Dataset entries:
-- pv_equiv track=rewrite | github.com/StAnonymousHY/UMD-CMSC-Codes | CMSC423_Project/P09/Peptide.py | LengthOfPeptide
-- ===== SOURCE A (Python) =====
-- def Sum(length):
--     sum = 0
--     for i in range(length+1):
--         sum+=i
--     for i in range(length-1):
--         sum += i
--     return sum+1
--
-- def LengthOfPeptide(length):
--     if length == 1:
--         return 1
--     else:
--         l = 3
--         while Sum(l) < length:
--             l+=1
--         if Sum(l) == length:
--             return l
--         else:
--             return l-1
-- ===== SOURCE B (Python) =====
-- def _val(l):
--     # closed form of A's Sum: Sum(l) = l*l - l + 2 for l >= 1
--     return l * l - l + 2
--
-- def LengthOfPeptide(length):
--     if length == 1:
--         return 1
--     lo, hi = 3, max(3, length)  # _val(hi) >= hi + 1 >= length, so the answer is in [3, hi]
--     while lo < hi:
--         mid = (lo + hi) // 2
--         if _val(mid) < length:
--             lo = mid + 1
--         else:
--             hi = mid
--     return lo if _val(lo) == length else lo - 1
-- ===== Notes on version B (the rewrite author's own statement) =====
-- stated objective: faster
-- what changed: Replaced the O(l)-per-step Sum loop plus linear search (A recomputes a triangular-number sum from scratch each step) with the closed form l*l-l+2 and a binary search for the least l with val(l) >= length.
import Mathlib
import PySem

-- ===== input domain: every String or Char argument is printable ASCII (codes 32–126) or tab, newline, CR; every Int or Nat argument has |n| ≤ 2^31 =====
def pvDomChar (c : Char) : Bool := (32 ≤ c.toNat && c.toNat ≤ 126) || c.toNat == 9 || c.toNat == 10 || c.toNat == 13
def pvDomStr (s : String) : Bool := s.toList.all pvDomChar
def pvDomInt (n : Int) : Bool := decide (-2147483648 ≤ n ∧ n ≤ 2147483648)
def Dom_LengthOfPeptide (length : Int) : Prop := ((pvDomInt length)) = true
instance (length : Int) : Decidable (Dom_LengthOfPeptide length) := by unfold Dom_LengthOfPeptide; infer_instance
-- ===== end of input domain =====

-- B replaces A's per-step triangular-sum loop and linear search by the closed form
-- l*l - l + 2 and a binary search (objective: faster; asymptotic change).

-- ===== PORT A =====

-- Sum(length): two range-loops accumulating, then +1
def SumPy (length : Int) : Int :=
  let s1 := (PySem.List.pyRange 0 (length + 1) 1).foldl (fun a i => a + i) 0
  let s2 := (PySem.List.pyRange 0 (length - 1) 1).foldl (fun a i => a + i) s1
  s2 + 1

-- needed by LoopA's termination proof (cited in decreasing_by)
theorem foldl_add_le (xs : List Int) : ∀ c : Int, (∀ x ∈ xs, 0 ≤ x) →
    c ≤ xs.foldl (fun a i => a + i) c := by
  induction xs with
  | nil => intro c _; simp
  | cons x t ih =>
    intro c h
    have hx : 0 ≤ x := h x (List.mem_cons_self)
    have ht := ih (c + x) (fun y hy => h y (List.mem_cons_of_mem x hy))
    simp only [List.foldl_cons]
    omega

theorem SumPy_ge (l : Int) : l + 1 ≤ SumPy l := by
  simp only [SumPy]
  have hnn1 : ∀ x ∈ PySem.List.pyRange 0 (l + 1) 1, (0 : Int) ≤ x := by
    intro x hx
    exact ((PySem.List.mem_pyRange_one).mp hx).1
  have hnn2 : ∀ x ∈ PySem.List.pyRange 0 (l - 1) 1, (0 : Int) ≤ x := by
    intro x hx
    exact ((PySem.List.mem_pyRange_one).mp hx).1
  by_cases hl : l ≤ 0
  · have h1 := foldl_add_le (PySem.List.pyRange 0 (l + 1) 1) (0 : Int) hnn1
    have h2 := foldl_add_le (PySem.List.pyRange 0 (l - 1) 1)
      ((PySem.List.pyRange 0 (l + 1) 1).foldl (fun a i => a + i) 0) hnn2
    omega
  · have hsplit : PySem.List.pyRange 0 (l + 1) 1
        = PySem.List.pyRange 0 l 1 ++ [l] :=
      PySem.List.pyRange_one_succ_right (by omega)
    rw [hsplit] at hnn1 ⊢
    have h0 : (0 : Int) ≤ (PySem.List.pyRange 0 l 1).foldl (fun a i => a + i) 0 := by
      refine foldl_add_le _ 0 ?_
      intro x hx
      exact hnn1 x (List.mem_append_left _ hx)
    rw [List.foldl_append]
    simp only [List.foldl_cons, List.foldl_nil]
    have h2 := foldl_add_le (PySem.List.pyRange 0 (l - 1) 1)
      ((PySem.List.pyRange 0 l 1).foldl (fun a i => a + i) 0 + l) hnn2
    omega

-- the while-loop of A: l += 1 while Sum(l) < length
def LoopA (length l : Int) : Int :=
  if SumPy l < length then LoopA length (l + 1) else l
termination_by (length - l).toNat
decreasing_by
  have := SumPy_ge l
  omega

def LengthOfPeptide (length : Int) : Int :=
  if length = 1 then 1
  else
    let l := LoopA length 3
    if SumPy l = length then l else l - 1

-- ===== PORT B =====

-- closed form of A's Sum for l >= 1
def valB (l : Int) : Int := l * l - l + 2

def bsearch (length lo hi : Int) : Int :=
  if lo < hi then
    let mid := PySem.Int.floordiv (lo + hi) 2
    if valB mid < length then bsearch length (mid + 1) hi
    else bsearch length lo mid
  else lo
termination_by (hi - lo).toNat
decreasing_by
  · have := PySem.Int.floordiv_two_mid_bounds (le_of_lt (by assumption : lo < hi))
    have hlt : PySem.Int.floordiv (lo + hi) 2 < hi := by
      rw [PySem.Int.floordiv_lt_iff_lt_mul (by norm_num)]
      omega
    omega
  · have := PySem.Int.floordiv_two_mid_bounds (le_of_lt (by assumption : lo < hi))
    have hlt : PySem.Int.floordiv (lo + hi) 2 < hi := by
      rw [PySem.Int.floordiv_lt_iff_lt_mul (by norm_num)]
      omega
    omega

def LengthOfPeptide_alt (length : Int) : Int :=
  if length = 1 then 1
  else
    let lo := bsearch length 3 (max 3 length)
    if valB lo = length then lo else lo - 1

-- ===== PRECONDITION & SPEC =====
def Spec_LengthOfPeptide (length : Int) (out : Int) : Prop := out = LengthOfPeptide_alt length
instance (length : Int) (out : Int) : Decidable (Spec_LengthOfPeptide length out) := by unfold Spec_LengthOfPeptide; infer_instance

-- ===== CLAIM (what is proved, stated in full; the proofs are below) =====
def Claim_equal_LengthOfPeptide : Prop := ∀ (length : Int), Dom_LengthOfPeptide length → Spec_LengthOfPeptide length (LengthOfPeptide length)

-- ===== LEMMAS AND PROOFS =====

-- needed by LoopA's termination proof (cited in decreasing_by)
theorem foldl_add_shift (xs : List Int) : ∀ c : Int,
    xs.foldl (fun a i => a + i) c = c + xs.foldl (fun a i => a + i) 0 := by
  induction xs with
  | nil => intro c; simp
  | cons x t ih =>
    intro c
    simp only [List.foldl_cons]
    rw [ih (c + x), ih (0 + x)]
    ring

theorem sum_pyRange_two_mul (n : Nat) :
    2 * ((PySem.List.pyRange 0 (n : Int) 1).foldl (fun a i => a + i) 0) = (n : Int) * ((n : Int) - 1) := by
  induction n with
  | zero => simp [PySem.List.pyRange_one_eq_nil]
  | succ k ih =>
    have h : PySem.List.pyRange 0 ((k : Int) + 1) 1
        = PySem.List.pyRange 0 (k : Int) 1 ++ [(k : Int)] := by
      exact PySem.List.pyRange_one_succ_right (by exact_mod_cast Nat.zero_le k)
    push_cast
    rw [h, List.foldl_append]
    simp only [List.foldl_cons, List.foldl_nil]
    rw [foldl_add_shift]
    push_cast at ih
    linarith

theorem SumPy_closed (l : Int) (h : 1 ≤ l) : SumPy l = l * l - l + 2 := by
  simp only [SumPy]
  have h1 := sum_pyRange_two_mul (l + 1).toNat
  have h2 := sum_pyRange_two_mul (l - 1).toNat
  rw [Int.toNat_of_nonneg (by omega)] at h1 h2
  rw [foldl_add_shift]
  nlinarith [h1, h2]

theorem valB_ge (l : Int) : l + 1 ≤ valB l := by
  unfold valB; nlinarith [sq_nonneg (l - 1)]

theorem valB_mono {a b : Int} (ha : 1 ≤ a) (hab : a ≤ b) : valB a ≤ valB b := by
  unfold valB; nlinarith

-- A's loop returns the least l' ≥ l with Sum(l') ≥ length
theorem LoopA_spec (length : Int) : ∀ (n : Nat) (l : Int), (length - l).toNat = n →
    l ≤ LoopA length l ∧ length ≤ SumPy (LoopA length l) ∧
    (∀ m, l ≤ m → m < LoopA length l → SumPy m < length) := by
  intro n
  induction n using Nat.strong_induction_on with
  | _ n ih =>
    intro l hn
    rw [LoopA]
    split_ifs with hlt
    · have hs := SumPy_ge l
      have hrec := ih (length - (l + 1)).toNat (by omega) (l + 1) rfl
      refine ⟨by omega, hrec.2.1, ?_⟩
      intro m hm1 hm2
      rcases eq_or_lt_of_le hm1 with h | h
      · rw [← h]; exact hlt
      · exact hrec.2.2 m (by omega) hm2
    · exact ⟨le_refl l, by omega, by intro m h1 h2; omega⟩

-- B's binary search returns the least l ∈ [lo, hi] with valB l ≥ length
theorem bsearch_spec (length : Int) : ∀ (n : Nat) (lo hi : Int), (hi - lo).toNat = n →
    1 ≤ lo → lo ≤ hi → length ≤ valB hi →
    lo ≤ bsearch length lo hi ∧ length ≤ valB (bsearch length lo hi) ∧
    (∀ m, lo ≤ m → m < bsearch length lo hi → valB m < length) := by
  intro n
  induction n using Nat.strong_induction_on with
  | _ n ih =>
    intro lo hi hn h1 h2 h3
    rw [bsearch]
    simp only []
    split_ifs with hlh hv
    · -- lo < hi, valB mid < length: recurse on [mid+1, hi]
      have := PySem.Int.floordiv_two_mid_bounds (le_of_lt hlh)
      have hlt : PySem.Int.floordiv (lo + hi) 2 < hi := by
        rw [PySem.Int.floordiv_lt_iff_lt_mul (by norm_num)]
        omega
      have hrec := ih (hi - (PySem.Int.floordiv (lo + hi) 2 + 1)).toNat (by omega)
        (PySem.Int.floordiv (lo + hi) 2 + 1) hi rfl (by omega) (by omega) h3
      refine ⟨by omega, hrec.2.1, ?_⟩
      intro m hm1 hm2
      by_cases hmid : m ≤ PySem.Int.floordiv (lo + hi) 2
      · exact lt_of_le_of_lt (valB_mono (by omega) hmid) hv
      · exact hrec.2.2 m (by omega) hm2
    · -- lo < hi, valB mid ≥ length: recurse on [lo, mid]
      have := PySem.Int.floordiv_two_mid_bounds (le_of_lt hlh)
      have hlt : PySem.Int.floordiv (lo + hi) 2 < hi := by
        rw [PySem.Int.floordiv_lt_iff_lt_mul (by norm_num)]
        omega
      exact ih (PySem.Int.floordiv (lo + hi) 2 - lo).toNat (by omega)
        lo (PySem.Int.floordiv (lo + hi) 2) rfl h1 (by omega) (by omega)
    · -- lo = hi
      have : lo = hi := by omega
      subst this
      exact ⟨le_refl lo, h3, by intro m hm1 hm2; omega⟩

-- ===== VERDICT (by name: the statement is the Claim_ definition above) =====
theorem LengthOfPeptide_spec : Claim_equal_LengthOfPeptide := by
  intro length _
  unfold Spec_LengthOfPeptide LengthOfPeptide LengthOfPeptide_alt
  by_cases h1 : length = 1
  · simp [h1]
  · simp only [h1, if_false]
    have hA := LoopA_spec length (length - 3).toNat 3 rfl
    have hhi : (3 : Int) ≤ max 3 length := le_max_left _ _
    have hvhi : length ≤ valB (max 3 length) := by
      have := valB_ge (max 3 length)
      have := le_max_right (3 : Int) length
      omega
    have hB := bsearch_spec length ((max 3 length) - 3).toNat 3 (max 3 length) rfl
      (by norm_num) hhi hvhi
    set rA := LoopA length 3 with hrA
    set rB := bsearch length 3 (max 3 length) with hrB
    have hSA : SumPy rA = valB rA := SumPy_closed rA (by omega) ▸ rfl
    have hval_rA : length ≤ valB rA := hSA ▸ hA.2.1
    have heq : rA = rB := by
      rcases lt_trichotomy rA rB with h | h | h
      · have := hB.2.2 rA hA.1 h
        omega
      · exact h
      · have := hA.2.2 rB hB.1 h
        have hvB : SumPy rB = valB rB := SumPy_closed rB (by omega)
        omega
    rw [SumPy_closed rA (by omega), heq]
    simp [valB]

* WHAT IS EXPECTED *
Say how many lines above contain "while", and give no words besides the number.

* SOLUTION *
3